La formation a aussi offert aux jeunes entrepreneurs un réseau et des débouchés commerciaux de valeur. Ilham vend maintenant les chutes de tissu de ses vêtements de sport à une autre société qui fabrique des foulards, des accessoires et des vêtements pour femmes.

Jusqu’à présent, la formation SYGB a permis à presque 200 entrepreneurs dans six provinces d’Indonésie de concilier leurs ambitions commerciales et les enjeux liés à l’environnement et au changement climatique, soit en fabriquant des produits respectueux de l’environnement soit en utilisant des procédés de fabrication respectueux de l’environnement.

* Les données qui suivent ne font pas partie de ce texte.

-- B as min-of-ranks
theorem pvAlt_eq (categories : List String) :
    canon_bucket_for_py_alt categories =
      match (pvRanks categories).foldl pvOStep none with
      | none => none
      | some b => PySem.List.pyGet? pvPriority b := by
  unfold canon_bucket_for_py_alt
  simp only [pvFold_eq_ranks]

-- ===== VERDICT (by name: the statement is the Claim_ definition above) =====
theorem canon_bucket_for_py_spec : Claim_equal_canon_bucket_for_py := by
  intro categories _
  unfold Spec_canon_bucket_for_py
  rw [pvAlt_eq]
  unfold canon_bucket_for_py
  by_cases hnil : categories = []
  · rw [if_pos hnil, hnil]
    simp [pvRanks]
  · rw [if_neg hnil]
    simp only []
    by_cases h0 : ∃ c ∈ categories, pvNorm c ∈ pvSynsHigh
    · rw [if_pos ((pvInter_iff _ _).mpr h0)]
      rw [pvFold_eq_of_min _ 0 ((pvHit_high categories).mp h0)
        (fun x hx => by rcases pvRanks_bound categories x hx with h|h|h|h <;> omega)]
      rfl
    · rw [if_neg (fun hc => h0 ((pvInter_iff _ _).mp hc))]
      by_cases h1 : ∃ c ∈ categories, pvNorm c ∈ pvSynsMid
      · rw [if_pos ((pvInter_iff _ _).mpr h1)]
        rw [pvFold_eq_of_min _ 1 ((pvHit_mid categories).mp h1)
          (fun x hx => by
            have hne : x ≠ 0 := fun he => h0 ((pvHit_high categories).mpr (he ▸ hx))
            rcases pvRanks_bound categories x hx with h|h|h|h <;> omega)]
        rfl
      · rw [if_neg (fun hc => h1 ((pvInter_iff _ _).mp hc))]
        by_cases h2 : ∃ c ∈ categories, pvNorm c ∈ pvSynsLow
        · rw [if_pos ((pvInter_iff _ _).mpr h2)]
          rw [pvFold_eq_of_min _ 2 ((pvHit_low categories).mp h2)
            (fun x hx => by
              have hne0 : x ≠ 0 := fun he => h0 ((pvHit_high categories).mpr (he ▸ hx))
              have hne1 : x ≠ 1 := fun he => h1 ((pvHit_mid categories).mpr (he ▸ hx))
              rcases pvRanks_bound categories x hx with h|h|h|h <;> omega)]
          rfl
        · rw [if_neg (fun hc => h2 ((pvInter_iff _ _).mp hc))]
          by_cases h3 : ∃ c ∈ categories, pvNorm c ∈ pvSynsNew
          · rw [if_pos ((pvInter_iff _ _).mpr h3)]
            rw [pvFold_eq_of_min _ 3 ((pvHit_new categories).mp h3)
              (fun x hx => by
                have hne0 : x ≠ 0 := fun he => h0 ((pvHit_high categories).mpr (he ▸ hx))
                have hne1 : x ≠ 1 := fun he => h1 ((pvHit_mid categories).mpr (he ▸ hx))
                have hne2 : x ≠ 2 := fun he => h2 ((pvHit_low categories).mpr (he ▸ hx))
                rcases pvRanks_bound categories x hx with h|h|h|h <;> omega)]
            rfl
          · rw [if_neg (fun hc => h3 ((pvInter_iff _ _).mp hc))]
            have hempty : pvRanks categories = [] := by
              rw [List.eq_nil_iff_forall_not_mem]
              intro x hx
              rcases pvRanks_bound categories x hx with h|h|h|h
              · exact h0 ((pvHit_high categories).mpr (h ▸ hx))
              · exact h1 ((pvHit_mid categories).mpr (h ▸ hx))
              · exact h2 ((pvHit_low categories).mpr (h ▸ hx))
              · exact h3 ((pvHit_new categories).mpr (h ▸ hx))
            rw [hempty]
            rfl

«De plus en plus de jeunes entrepreneurs comme Ilham pensent au long terme et veulent adopter une approche plus durable de leur entreprise», a déclaré Peter Van Rooij, directeur du Bureau de pays de l’OIT pour l’Indonésie. «Ils savent que l’économie indonésienne s’est rapidement développée au cours des dernières années mais que le développement a affecté l’environnement et ils veulent emprunter une voie nouvelle. L’OIT est heureuse de les aider et de favoriser l’émergence d’une économie plus verte et plus durable».

La formation SYGB a été organisée grâce au financement du programme de partenariat OIT/République de Corée dans le cadre du Programme d’emplois verts pour l’Asie et le Pacifique (Emplois verts-A/P).